On the other hand, there are some things we could theoretically validate, but we
don't currently since we believe them to be of limited utility. An example is
HTML [content models](https://www.w3.org/TR/html5/dom.html#content-models).
Supporting full content models is infeasible in `Closure Templates`; we can still
add separate rules such as don't put `<div>` inside `<p>` (`p` tag should only
[contain phrasing
contents](https://dev.w3.org/html5/spec-preview/the-p-element.html#the-p-element)),
but enforcing this in `Closure Templates` does not bring many benefits.
## Disabling HTML Validation
HTML validation is enabled by default. To disable it:
* Add `stricthtml="false"` to your templates or namespaces.
* Setting strict HTML mode in namespaces will set a default value for all
HTML templates in this file.
* Each HTML template can still override the default value inheriting from
the namespace.
* Non-HTML templates will not be affected at all.

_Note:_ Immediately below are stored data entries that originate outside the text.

-- pv_equiv track=rewrite | github.com/doorcountydrone/MarksMetarMaps | wifi_manager.py | _http_header_value
-- ===== SOURCE A (Python) =====
-- def _http_header_value(request, header_name):
--     """Return first header value (case-insensitive header name), or ''."""
--     try:
--         prefix = (header_name.strip() + ':').lower()
--         for line in request.split('\r\n'):
--             if line and line.lower().startswith(prefix):
--                 return line.split(':', 1)[1].strip()
--     except Exception:
--         pass
--     return ''
-- ===== SOURCE B (Python) =====
-- def _http_header_value(request, header_name):
--     """Return first header value (case-insensitive header name), or ''."""
--     try:
--         table = {}
--         for line in request.split('\r\n'):
--             if ':' in line:
--                 raw, rest = line.split(':', 1)
--                 key = raw.lower()
--                 if key not in table:
--                     table[key] = rest.strip()
--         return table.get(header_name.strip().lower(), '')
--     except Exception:
--         return ''
-- ===== Notes on version B (the rewrite author's own statement) =====
-- stated objective: idiomatic
-- what changed: Replaces the scan-with-early-return over lines by a single pass that builds a first-occurrence dict keyed by the lowercased pre-colon text, followed by one dict lookup.
-- outside the precondition, e.g. on _http_header_value('a:b: v', 'a:b'): A returns 'b: v', B returns ''
import Mathlib
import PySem

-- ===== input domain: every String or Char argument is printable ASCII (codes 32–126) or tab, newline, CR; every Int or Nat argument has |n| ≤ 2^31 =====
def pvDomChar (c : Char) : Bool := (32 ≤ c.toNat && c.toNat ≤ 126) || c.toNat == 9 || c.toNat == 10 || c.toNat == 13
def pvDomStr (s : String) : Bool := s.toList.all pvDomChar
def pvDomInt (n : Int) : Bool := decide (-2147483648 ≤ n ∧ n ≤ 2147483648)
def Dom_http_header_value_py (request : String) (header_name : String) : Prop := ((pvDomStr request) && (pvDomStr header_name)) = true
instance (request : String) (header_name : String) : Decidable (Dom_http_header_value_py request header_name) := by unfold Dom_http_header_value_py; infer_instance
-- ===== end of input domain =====

-- B replaces A's scan-with-early-return by a build-an-index-then-lookup pass (idiomatic, same cost);
-- Pre_ excludes header names whose stripped text contains ':', where A's prefix match is an accident no lookup reproduces.


-- ===== PORT A =====
-- the 'for line in …: if line and line.lower().startswith(prefix): return …' loop of A
def pvALoop (pre : String) : List String → String
  | [] => ""
  | line :: rest =>
    if line ≠ "" ∧ PySem.Str.startswith (PySem.Str.lower line) pre = true then
      match PySem.Str.splitMax? line ":" 1 with
      | some parts =>
        match PySem.List.pyGet? parts 1 with
        | some v => PySem.Str.strip v
        | none => ""            -- IndexError, caught by the surrounding 'except' → ''
      | none => ""              -- unreachable (sep ≠ ''); 'except' → ''
    else pvALoop pre rest

def http_header_value_py (request : String) (header_name : String) : String :=
  let pre := PySem.Str.lower (PySem.Str.strip header_name ++ ":")
  match PySem.Str.split? request "\r\n" with
  | some lines => pvALoop pre lines
  | none => ""                  -- unreachable (sep ≠ ''); 'except' → ''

* The compiler will report errors for invalid HTML templates.
In the following example, template `foo` will enforce strict HTML mode, but
templates `bar` and `baz` will not.
```soy
// By default, all HTML templates will enable stricthtml mode.
{namespace ns}
// This template does not override the default value, so it will have stricthtml
// mode enabled.
{template .foo}
...
{/template}
// This is a non-HTML template, and stricthtml mode does not apply for it.
{template .bar kind="text"}
...
{/template}
// This template override the default value and disable stricthtml mode.
{template baz stricthtml="false"}
...
{/template}
```
To enforce `stricthtml` in all templates, add a custom [Soy
conformance](../dev/conformance) rule
`com.google.template.soy.conformance.RequireStrictHtml`.